The relationship to disability is also a matter of habit. We have a friend of the family in a wheelchair, so for the kids it is a given that some people move like this, which is not surprising. However, the friend is used to having to qualify for the “Formula 1 race” with his powerful vehicle because the kids have a lot of fun with it.. I imagine that when they grow up, they will be able to ask for explanations (from him or us) and they will receive it, but if there is one thing I have learned from the psychologists that I often consult to this column, is that we must not anticipate the needs of children.

I also think my child has a disabled child in the classroom (I’m not sure, with Covid, the relationship with other parents is virtually zero, as well as opportunities for socializing), but I do not want to ask him explicitly. I take it for granted that for him it is a companion among others. With peculiar qualities that should not be denied in the name of a false “we are all alike”, but that they can not even all be included in the label “disabled” which I think my son would not even understand.

(Photo illustration Melitas)

I have encountered some more difficulties with the less obvious disabilities, e.g. relating to the autism spectrum.
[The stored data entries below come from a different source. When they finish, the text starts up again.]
-- pv_equiv track=rewrite | github.com/eya46/codes | 力扣/LCP 51/a.py | perfectMenu
-- ===== SOURCE A (Python) =====
-- from typing import List
--
-- def perfectMenu(
--         materials: List[int], cookbooks: List[List[int]], attribute: List[List[int]], limit: int
-- ) -> int:
--     n = len(cookbooks)
--     res = [-1]
--     path = []
--
--     def dfs(i):
--         # 检查当前料理需求是否超过食材数量
--         for left, use in zip(materials, [sum(__) for __ in zip(*[cookbooks[_] for _ in path])]):
--             if use > left:
--                 return
--
--         # 检查是否满足饱腹感, 满足则添加
--         if len(path) > 0 and sum(attribute[_][1] for _ in path) >= limit:
--             res.append(sum(attribute[_][0] for _ in path))
--
--         # 没得选了
--         if i + 1 > n:
--             return
--
--         # 选i下标的料理
--         path.append(i)
--         dfs(i + 1)
--         path.pop()
--
--         # 不选i下标的料理
--         dfs(i + 1)
--
--     dfs(0)
--
--     return max(res)
-- ===== SOURCE B (Python) =====
-- def perfectMenu(materials, cookbooks, attribute, limit):
--     n = len(cookbooks)
--     best = -1
--
--     def pick(j, sums, sat, delic):
--         # state after adding cookbook j to the current selection
--         nonlocal best
--         sums = [s + c for s, c in zip(sums, cookbooks[j])]
--         sat += attribute[j][1]
--         delic += attribute[j][0]
--         if any(use > left for left, use in zip(materials, sums)):
--             return
--         if sat >= limit and delic > best:
--             best = delic
--         for k in range(j + 1, n):
--             pick(k, sums, sat, delic)
--
--     start = [0] * len(materials)
--     for i in range(n):
--         pick(i, start, 0, 0)
--     return best
-- ===== Notes on version B (the rewrite author's own statement) =====
-- stated objective: faster
-- what changed: Instead of A's include/exclude recursion that keeps a path list and at every node rebuilds the selected rows, zip-transposes and re-sums every column and both attributes into a result list, B enumerates subsets with a pick-next-index loop, maintains the zip-combined column sums and the two attribute sums incrementally, and keeps a running max; intended as faster (per-node work drops from O((n+m)*|path|) to O(n+m)), measured about 4-5x in a timing run, with A timing out where B returned in one input family but not confirmed in another. …
-- outside the precondition, e.g. on perfectMenu([0], [[1]], [], 0): A returns -1, B raises IndexError; on perfectMenu([0], [[1]], [[5]], 10): A returns -1, B raises IndexError
import Mathlib
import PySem

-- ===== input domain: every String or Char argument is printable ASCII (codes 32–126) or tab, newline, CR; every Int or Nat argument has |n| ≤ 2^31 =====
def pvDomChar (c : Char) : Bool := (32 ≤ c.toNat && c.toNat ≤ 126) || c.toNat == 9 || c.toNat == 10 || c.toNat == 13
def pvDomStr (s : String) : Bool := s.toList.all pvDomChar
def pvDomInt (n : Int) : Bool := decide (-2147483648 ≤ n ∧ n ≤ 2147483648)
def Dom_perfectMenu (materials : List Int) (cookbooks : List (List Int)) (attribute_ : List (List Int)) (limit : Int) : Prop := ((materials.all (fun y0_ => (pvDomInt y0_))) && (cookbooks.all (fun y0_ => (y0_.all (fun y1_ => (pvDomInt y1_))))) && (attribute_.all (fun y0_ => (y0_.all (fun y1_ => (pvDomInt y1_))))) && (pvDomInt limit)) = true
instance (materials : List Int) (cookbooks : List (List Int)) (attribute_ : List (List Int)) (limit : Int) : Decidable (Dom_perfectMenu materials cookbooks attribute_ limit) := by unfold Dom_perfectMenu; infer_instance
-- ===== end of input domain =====

-- B replaces A's include/exclude recursion (path list, per-node zip-transpose re-summing into a
-- result list) by a pick-next-index subset enumeration with incrementally maintained zip-combined
-- column sums, incremental attribute sums and a running max; intended as faster (less work per
-- node; a timing run measured about 4-5x, confirmed on one input family only).


-- ===== PORT A =====
-- port of [sum(__) for __ in zip(*rows)] : transpose (truncating to the shortest row, empty
-- for no rows, exactly Python's zip) and sum each column
def zipStarSums (rows : List (List Int)) : List Int :=
  match rows with
  | [] => []
  | r :: rs =>
    (List.range (rs.foldl (fun acc row => min acc row.length) r.length)).map
      (fun j => (r :: rs).foldl (fun acc row => acc + row.getD j 0) 0)

-- the nested dfs of A; `res` and `path` are threaded functionally, fuel = n+1-i is always
-- sufficient at the call site.  Indices in `path` are always < cookbooks.length, and inside
-- Pre_ the attribute rows are long enough, so the `getD` defaults never fire there.
def dfsA (materials : List Int) (cookbooks attribute_ : List (List Int)) (limit : Int) (n : Nat) :
    Nat → Nat → List Nat → List Int → List Int
  | 0, _, _, res => res
  | fuel + 1, i, path, res =>
    if (materials.zip (zipStarSums (path.map (fun a => cookbooks.getD a [])))).any
        (fun p => p.1 < p.2) then res
    else
      let res := if 0 < path.length ∧ limit ≤ (path.map (fun a => (attribute_.getD a []).getD 1 0)).sum
                 then res ++ [(path.map (fun a => (attribute_.getD a []).getD 0 0)).sum] else res
      if n < i + 1 then res
      else
        dfsA materials cookbooks attribute_ limit n fuel (i + 1) path
          (dfsA materials cookbooks attribute_ limit n fuel (i + 1) (path ++ [i]) res)

def perfectMenu (materials : List Int) (cookbooks : List (List Int)) (attribute_ : List (List Int)) (limit : Int) : Int :=
  let n := cookbooks.length
  (PySem.List.max? (dfsA materials cookbooks attribute_ limit n (n + 1) 0 [] [-1]) (fun y => y)).getD 0

-- ===== PORT B =====
-- [s + c for s, c in zip(sums, row)]
def addZip : List Int → List Int → List Int
  | s :: ss, c :: cc => (s + c) :: addZip ss cc
  | _, _ => []

-- B's `pick(j, sums, sat, delic)` with the running `best` threaded; fuel ≥ n - j is always
-- sufficient at the call sites (indices picked strictly increase).
def pickB (materials : List Int) (cookbooks attribute_ : List (List Int)) (limit : Int) (n : Nat) :
    Nat → Nat → List Int → Int → Int → Int → Int
  | 0, _, _, _, _, best => best
  | fuel + 1, j, sums, sat, delic, best =>
    let sums' := addZip sums (cookbooks.getD j [])
    let sat' := sat + (attribute_.getD j []).getD 1 0
    let delic' := delic + (attribute_.getD j []).getD 0 0
    if (materials.zip sums').any (fun q => q.1 < q.2) then best
    else
      let best' := if limit ≤ sat' ∧ best < delic' then delic' else best
      (List.range' (j + 1) (n - (j + 1))).foldl
        (fun b k => pickB materials cookbooks attribute_ limit n fuel k sums' sat' delic' b) best'

def perfectMenu_alt (materials : List Int) (cookbooks : List (List Int)) (attribute_ : List (List Int)) (limit : Int) : Int :=
  let n := cookbooks.length
  (List.range' 0 n).foldl
    (fun b i => pickB materials cookbooks attribute_ limit n n i
      (List.replicate materials.length 0) 0 0 b) (-1)

-- ===== PRECONDITION & SPEC =====
-- Pre_ excludes malformed `attribute` (fewer rows than cookbooks, or a row with fewer than 2
-- entries): there A raises IndexError whenever some non-pruned nonempty subset reaches such a
-- row, and B's eager attribute access raises on any such input with n > 0; on the remaining
-- such inputs (every subset pruned) A returns -1 while B still raises IndexError.
def Pre_perfectMenu (materials : List Int) (cookbooks : List (List Int)) (attribute_ : List (List Int)) (limit : Int) : Prop :=
  cookbooks.length ≤ attribute_.length ∧ ∀ row ∈ attribute_.take cookbooks.length, 2 ≤ row.length
instance (materials : List Int) (cookbooks : List (List Int)) (attribute_ : List (List Int)) (limit : Int) : Decidable (Pre_perfectMenu materials cookbooks attribute_ limit) := by unfold Pre_perfectMenu; infer_instance
def pvWitness_perfectMenu : List Int × List (List Int) × List (List Int) × Int :=
  ([3], [[2], [1]], [[5, 1], [3, 2]], 1)
def Spec_perfectMenu (materials : List Int) (cookbooks : List (List Int)) (attribute_ : List (List Int)) (limit : Int) (out : Int) : Prop := out = perfectMenu_alt materials cookbooks attribute_ limit
instance (materials : List Int) (cookbooks : List (List Int)) (attribute_ : List (List Int)) (limit : Int) (out : Int) : Decidable (Spec_perfectMenu materials cookbooks attribute_ limit out) := by unfold Spec_perfectMenu; infer_instance

-- ===== CLAIM (what is proved, stated in full; the proofs are below) =====
def Claim_equal_perfectMenu : Prop := ∀ (materials : List Int) (cookbooks : List (List Int)) (attribute_ : List (List Int)) (limit : Int), Dom_perfectMenu materials cookbooks attribute_ limit → Pre_perfectMenu materials cookbooks attribute_ limit → Spec_perfectMenu materials cookbooks attribute_ limit (perfectMenu materials cookbooks attribute_ limit)

-- ===== LEMMAS AND PROOFS =====

-- abstract state of a selection `path`, as B maintains it
def kOf (m : Nat) (cookbooks : List (List Int)) (path : List Nat) : Nat :=
  path.foldl (fun acc a => min acc (cookbooks.getD a []).length) m
def sumsOf (m : Nat) (cookbooks : List (List Int)) (path : List Nat) : List Int :=
  path.foldl (fun s a => addZip s (cookbooks.getD a [])) (List.replicate m 0)
def satOf (attribute_ : List (List Int)) (path : List Nat) : Int :=
  path.foldl (fun acc a => acc + (attribute_.getD a []).getD 1 0) 0
def delicOf (attribute_ : List (List Int)) (path : List Nat) : Int :=
  path.foldl (fun acc a => acc + (attribute_.getD a []).getD 0 0) 0
def maxD : List Int → Int
  | [] => 0
  | x :: t => t.foldl max x
-- A's pruning check and record step, abstracted over the path
def chkA (materials : List Int) (cookbooks : List (List Int)) (path : List Nat) : Bool :=
  (materials.zip (zipStarSums (path.map (fun a => cookbooks.getD a [])))).any (fun q => q.1 < q.2)
def recA (attribute_ : List (List Int)) (limit : Int) (path : List Nat) (x : Int) : Int :=
  if 0 < path.length ∧ limit ≤ satOf attribute_ path then max x (delicOf attribute_ path) else x

theorem addZip_length : ∀ (s r : List Int), (addZip s r).length = min s.length r.length := by
  intro s r
  induction s generalizing r with
  | nil => cases r <;> simp [addZip]
  | cons a t ih => cases r <;> simp [addZip, ih]

theorem addZip_getD {s r : List Int} {j : Nat} (hjs : j < s.length) (hjr : j < r.length) :
    (addZip s r).getD j 0 = s.getD j 0 + r.getD j 0 := by
  induction s generalizing r j with
  | nil => simp at hjs
  | cons a t ih =>
    cases r with
    | nil => simp at hjr
    | cons b u =>
      cases j with
      | zero => simp [addZip]
      | succ j => simpa [addZip] using ih (by simpa using hjs) (by simpa using hjr)

theorem foldl_min_le_init (g : Nat → Nat) : ∀ (t : List Nat) (x : Nat),
    t.foldl (fun acc a => min acc (g a)) x ≤ x := by
  intro t
  induction t with
  | nil => simp
  | cons c u ih => intro x; exact le_trans (ih _) (min_le_left _ _)

theorem foldl_min_le_mem (g : Nat → Nat) : ∀ (t : List Nat) (x : Nat) (a : Nat), a ∈ t →
    t.foldl (fun acc b => min acc (g b)) x ≤ g a := by
  intro t
  induction t with
  | nil => simp
  | cons c u ih =>
    intro x a ha
    rcases List.mem_cons.mp ha with h | h
    · subst h; exact le_trans (foldl_min_le_init g u _) (min_le_right _ _)
    · exact ih _ a h
lemma pv_B_fold (E : Int → Int) (S : List (Int × Int)) (hn : (S.map Prod.fst).Nodup) :
    (S.foldl
      (fun (st : PySem.Dict Int (List Int) × PySem.Dict Int Int) kv =>
        let res := if st.2.contains kv.2 then (st.1, st.2)
                   else (st.1.insert kv.1 [], st.2.insert kv.2 kv.1)
        (res.1.modify (res.2.getD kv.2 0) [] (fun l => l ++ [E kv.1]), res.2))
      ((PySem.Dict.empty : PySem.Dict Int (List Int)), (PySem.Dict.empty : PySem.Dict Int Int)))
      = (⟨pvSpec E S⟩,
         ⟨(PySem.List.dedup (S.map Prod.snd)).map (fun v => (v, (pvKeysOf S v).headD 0))⟩) := by
  induction S using List.reverseRecOn with
  | nil =>
    simp [pvSpec, PySem.List.dedup, PySem.Set.ofList, PySem.Set.empty, PySem.Dict.empty]
  | append_singleton T p ih =>
    have hnT : (T.map Prod.fst).Nodup := by
      rw [List.map_append] at hn
      exact hn.of_append_left
    have hpnot : p.1 ∉ T.map Prod.fst := by
      rw [List.map_append] at hn
      intro hmem
      exact (List.disjoint_of_nodup_append hn) hmem (by simp)
    rw [List.foldl_append, ih hnT, List.foldl_cons, List.foldl_nil]
    simp only [List.map_append, List.map_cons, List.map_nil]
    rw [pv_dedup_snoc]
    set D := PySem.List.dedup (T.map Prod.snd) with hD
    by_cases hv : p.2 ∈ T.map Prod.snd
    · have hmem : p.2 ∈ D := by rw [hD, PySem.List.mem_dedup]; exact hv
      have hcont : (PySem.Dict.mk (D.map (fun v => (v, (pvKeysOf T v).headD 0)))).contains p.2 = true := by
        rw [PySem.Dict.contains, PySem.Dict.items, pv_any_map]
        simp only [decide_eq_true_eq]
        rw [List.map_id']
        exact hmem
      have hrep : (PySem.Dict.mk (D.map (fun v => (v, (pvKeysOf T v).headD 0)))).getD p.2 0
          = (pvKeysOf T p.2).headD 0 := by
        rw [PySem.Dict.getD, PySem.Dict.get?, PySem.Dict.items,
            pv_find_map D (fun v => v) (fun v => (pvKeysOf T v).headD 0) p.2 hmem (fun x _ h => h)]
        simp
      have hinj : ∀ x ∈ D, (pvKeysOf T x).headD 0 = (pvKeysOf T p.2).headD 0 → x = p.2 :=
        fun x hx he => pv_head_inj T hnT ((PySem.List.mem_dedup _ _).mp hx) hv he
      have hgetD : (PySem.Dict.mk (pvSpec E T)).getD ((pvKeysOf T p.2).headD 0) [] = (pvKeysOf T p.2).map E := by
        rw [PySem.Dict.getD, PySem.Dict.get?, PySem.Dict.items, pvSpec,
            pv_find_map D (fun v => (pvKeysOf T v).headD 0) (fun v => (pvKeysOf T v).map E) p.2 hmem hinj]
        simp
      have hcont2 : (PySem.Dict.mk (pvSpec E T)).contains ((pvKeysOf T p.2).headD 0) = true := by
        rw [PySem.Dict.contains, PySem.Dict.items, pvSpec, pv_any_map]
        simp only [decide_eq_true_eq]
        exact List.mem_map.mpr ⟨p.2, hmem, rfl⟩
      simp only [hcont, if_pos, if_true]
      rw [if_pos hv]
      simp only [PySem.Dict.modify, hrep, hgetD, PySem.Dict.insert, hcont2, if_pos, if_true]
      rw [Prod.mk.injEq]
      constructor
      · -- result dict
        apply congrArg PySem.Dict.mk
        conv_rhs => rw [pvSpec]
        simp only [List.map_append, List.map_cons, List.map_nil]
        rw [pv_dedup_snoc, if_pos hv, ← hD, pvSpec, List.map_map]
        apply List.map_congr_left
        intro v hvD
        simp only [Function.comp_apply]
        by_cases hvv : v = p.2
        · subst hvv
          rw [if_pos (by simp), pv_keysOf_snoc, if_pos rfl,
              pv_headD_append _ _ (pv_keysOf_ne_nil T p.2 hv), List.map_append]
          rfl
        · rw [if_neg (by simpa using fun he => hvv (hinj v hvD he)), pv_keysOf_snoc,
              if_neg (fun h : p.2 = v => hvv h.symm), List.append_nil]
      · -- rep dict unchanged
        apply congrArg PySem.Dict.mk
        apply Eq.symm
        apply List.map_congr_left
        intro v hvD
        rw [pv_keysOf_snoc]
        by_cases hvv : p.2 = v
        · rw [if_pos hvv, pv_headD_append _ _ (pv_keysOf_ne_nil T v (hvv ▸ hv))]
        · rw [if_neg hvv, List.append_nil]
    · have hnm : p.2 ∉ D := by rw [hD, PySem.List.mem_dedup]; exact hv
      have hcont : (PySem.Dict.mk (D.map (fun v => (v, (pvKeysOf T v).headD 0)))).contains p.2 = false := by
        rw [PySem.Dict.contains, PySem.Dict.items, pv_any_map]
        simp only [decide_eq_false_iff_not]
        rw [List.map_id']
        exact hnm
      have hcontR : (PySem.Dict.mk (pvSpec E T)).contains p.1 = false := by
        rw [PySem.Dict.contains, PySem.Dict.items, pvSpec, pv_any_map]
        simp only [decide_eq_false_iff_not]
        intro hmem
        obtain ⟨v, hvD, he⟩ := List.mem_map.mp hmem
        exact hpnot (he ▸ pv_head_mem_fst T v ((PySem.List.mem_dedup _ _).mp hvD))
      have hinsR : (PySem.Dict.mk (pvSpec E T)).insert p.1 []
          = PySem.Dict.mk (pvSpec E T ++ [(p.1, [])]) := by
        rw [PySem.Dict.insert, hcontR]
        simp
      have hinsP : (PySem.Dict.mk (D.map (fun v => (v, (pvKeysOf T v).headD 0)))).insert p.2 p.1
          = PySem.Dict.mk (D.map (fun v => (v, (pvKeysOf T v).headD 0)) ++ [(p.2, p.1)]) := by
        rw [PySem.Dict.insert, hcont]
        simp
      have hfindP : (D.map (fun v => (v, (pvKeysOf T v).headD 0))).find? (fun q => q.1 == p.2) = none := by
        refine List.find?_eq_none.mpr (fun q hq => ?_)
        obtain ⟨v, hvD, rfl⟩ := List.mem_map.mp hq
        simpa using fun h : v = p.2 => hnm (by rw [← h]; exact hvD)
      have hrep : (PySem.Dict.mk (D.map (fun v => (v, (pvKeysOf T v).headD 0)) ++ [(p.2, p.1)])).getD p.2 0 = p.1 := by
        rw [PySem.Dict.getD, PySem.Dict.get?, PySem.Dict.items, List.find?_append, hfindP]
        simp
      have hfindR : (pvSpec E T).find? (fun q => q.1 == p.1) = none := by
        refine List.find?_eq_none.mpr (fun q hq => ?_)
        rw [pvSpec] at hq
        obtain ⟨v, hvD, rfl⟩ := List.mem_map.mp hq
        simpa using fun h : (pvKeysOf T v).headD 0 = p.1 => hpnot (h ▸ pv_head_mem_fst T v ((PySem.List.mem_dedup _ _).mp hvD))
      have hgetD : (PySem.Dict.mk (pvSpec E T ++ [(p.1, [])])).getD p.1 [] = [] := by
        rw [PySem.Dict.getD, PySem.Dict.get?, PySem.Dict.items, List.find?_append, hfindR]
        simp
      have hcontR' : (PySem.Dict.mk (pvSpec E T ++ [(p.1, [])])).contains p.1 = true := by
        rw [PySem.Dict.contains, PySem.Dict.items, List.any_append]
        simp
      simp only [hcont, Bool.false_eq_true, if_false]
      rw [if_neg hv]
      simp only [hinsR, hinsP]
      simp only [hrep]
      rw [PySem.Dict.modify, hgetD, PySem.Dict.insert, hcontR', if_pos rfl]
      simp only [List.nil_append]
      rw [Prod.mk.injEq]
      constructor
      · apply congrArg PySem.Dict.mk
        rw [List.map_append]
        conv_rhs => rw [pvSpec]
        conv_rhs => simp only [List.map_append, List.map_cons, List.map_nil]
        rw [pv_dedup_snoc, if_neg hv, ← hD, List.map_append]
        congr 1
        · rw [pvSpec, List.map_map]
          apply List.map_congr_left
          intro v hvD
          simp only [Function.comp_apply]
          rw [if_neg (by
                simpa using fun h : (pvKeysOf T v).headD 0 = p.1 =>
                  hpnot (h ▸ pv_head_mem_fst T v ((PySem.List.mem_dedup _ _).mp hvD))),
              pv_keysOf_snoc, if_neg (fun h : p.2 = v => hnm (by rw [h]; exact hvD)), List.append_nil]
        · simp [pv_keysOf_snoc, pv_keysOf_not_mem T p.2 hv]
      · apply congrArg PySem.Dict.mk
        rw [List.map_append]
        apply Eq.symm
        congr 1
        · apply List.map_congr_left
          intro v hvD
          rw [pv_keysOf_snoc, if_neg (fun h : p.2 = v => hnm (by rw [h]; exact hvD)), List.append_nil]
        · rw [List.map_cons, List.map_nil, pv_keysOf_snoc, if_pos rfl, pv_keysOf_not_mem T p.2 hv,
              List.nil_append]
          rfl
theorem MaximumDiscount_spec : Claim_unchanged_MaximumDiscount := by
  intro N price _ hpre
  unfold Spec_MaximumDiscount
  intro hnd
  unfold Pre_MaximumDiscount at hpre
  unfold D_MaximumDiscount at hnd
  unfold MaximumDiscount MaximumDiscount_alt
  simp only []
  set s := PySem.List.sorted price (fun x => x) true with hsdef
  have hslen : s.length = price.length := PySem.List.length_sorted price (fun x => x) true
  have hsp : s.Pairwise (fun a b => b ≤ a) := PySem.List.sorted_pairwise_rev price (fun x => x)
  by_cases h3 : N = 3
  · -- N = 3: ¬D_ forces exactly three prices
    subst h3
    have hfd : PySem.Int.floordiv 3 3 = 1 := by decide
    rw [if_pos ⟨by decide, rfl⟩]
    have hk : (3 : Int) * PySem.Int.floordiv 3 3 = 3 * ((1 : Nat) : Int) := by rw [hfd]; rfl
    rw [hk, pvB_eq 1 s (Or.inl (by norm_num))]
    have hlen : 3 ≤ s.length := by rw [hfd] at hpre; omega
    obtain ⟨a, b, c, r, hs3⟩ : ∃ a b c r, s = a :: b :: c :: r := by
      match s, hlen with
      | a :: b :: c :: r, _ => exact ⟨a, b, c, r, rfl⟩
    rw [hs3] at hsp ⊢
    have hB : pvBsum 1 (a :: b :: c :: r) = c := by simp [pvBsum]
    rw [hB, PySem.List.min?_id_cons, Option.getD_some]
    by_cases hcond : ∃ x ∈ price, 3 ≤ price.countP (fun y => decide (x < y))
    · -- some price is below three others: ¬D_ then forces exactly three prices
      have hl3 : price.length ≤ 3 := by
        by_contra hgt
        exact hnd ⟨rfl, by omega, hcond⟩
      have hr' : r = [] := by
        have hs3' : s.length = 3 := by omega
        rw [hs3] at hs3'
        simpa using List.eq_nil_of_length_eq_zero (by simpa using hs3')
      subst hr'
      have := pvmin_eq_third a b c [] hsp rfl
      rw [PySem.List.min?_id_cons, Option.getD_some] at this
      exact this
    · push Not at hcond
      have hmem : List.foldl min a (b :: c :: r) ∈ price := by
        have hm' : List.foldl min a (b :: c :: r) ∈ a :: b :: c :: r := by
          rcases PySem.List.foldl_min_mem (b :: c :: r) a with h | h
          · rw [h]; simp
          · exact List.mem_cons_of_mem a h
        rw [← hs3] at hm'
        exact (PySem.List.mem_sorted price (fun x => x) true _).mp hm'
      have hcnt := hcond _ hmem
      have hperm : (PySem.List.sorted price (fun x => x) true).Perm price :=
        PySem.List.sorted_perm price (fun x => x) true
      rw [← hsdef, hs3] at hperm
      refine (pv_min_eq_third_iff a b c r hsp).mpr ?_
      have h1 := hperm.countP_eq (fun y => decide (List.foldl min a (b :: c :: r) < y))
      omega
  · by_cases h4 : 3 < N
    · rw [if_neg (by rintro ⟨-, h⟩; exact h3 h), if_pos h4]
      have hm1 : 1 ≤ PySem.Int.floordiv N 3 := pv_fd_pos N h4
      set m := PySem.Int.floordiv N 3 with hmdef
      set k := m.toNat with hkdef
      have hmk : (k : Int) = m := Int.toNat_of_nonneg (by omega)
      have hlenr : (PySem.List.pyRange 0 m 1).length = k := by
        rw [PySem.List.length_pyRange_one]; omega
      have hk3 : 3 * k ≤ s.length := by rw [hslen]; omega
      rw [pvA_loop (PySem.List.pyRange 0 m 1) s 0 hsp (by rw [hlenr]; exact hk3)]
      rw [hlenr, zero_add]
      rw [show (3 : Int) * m = 3 * (k : Int) by rw [hmk], pvB_eq k s (Or.inl (by omega))]
    · -- N < 3, N ≠ 3: both sides are 0
      rw [if_neg (by rintro ⟨-, h⟩; exact h3 h), if_neg h4]
      have hfd : PySem.Int.floordiv N 3 ≤ 0 := pv_fd_nonpos N (by omega)
      rw [PySem.List.pyRange_of_pos 2 (3 * PySem.Int.floordiv N 3) (by norm_num),
        if_neg (by omega)]
      simp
For example, if an older child in the park is behaving in an unconventional way or has attitudes that may seem “threatening” to him (screaming, knocking objects – in fact things that my son sometimes does too), then notice that there is something of “dissonant”. It can be hard to explain to him that it is not just a child who is a “bad boy”, especially if it is an impromptu acquaintance.

However, there is an objective difference that my four-year-old son always grasps, like all his peers, and that is the one between man and woman, between boy and girl. It’s not a difference based on gender stereotypes: it does not distinguish between male children who “play football” (also because he does not like football) and female children who “play with dolls”. I have not yet heard him comment on “male and female things” (maybe he never will, maybe), and it is not necessary for the girl to wear a skirt or have long hair to identify her as such: she generally differs well from the same and ask if you are in doubt.

It took him a while to understand that the sexes are defined, that his sister will not become a boy like him “when he grows up”. For now the big boys are all “fathers”, and the women are “mothers”. The elderly, invariably, “grandparents”. And that’s all that matters.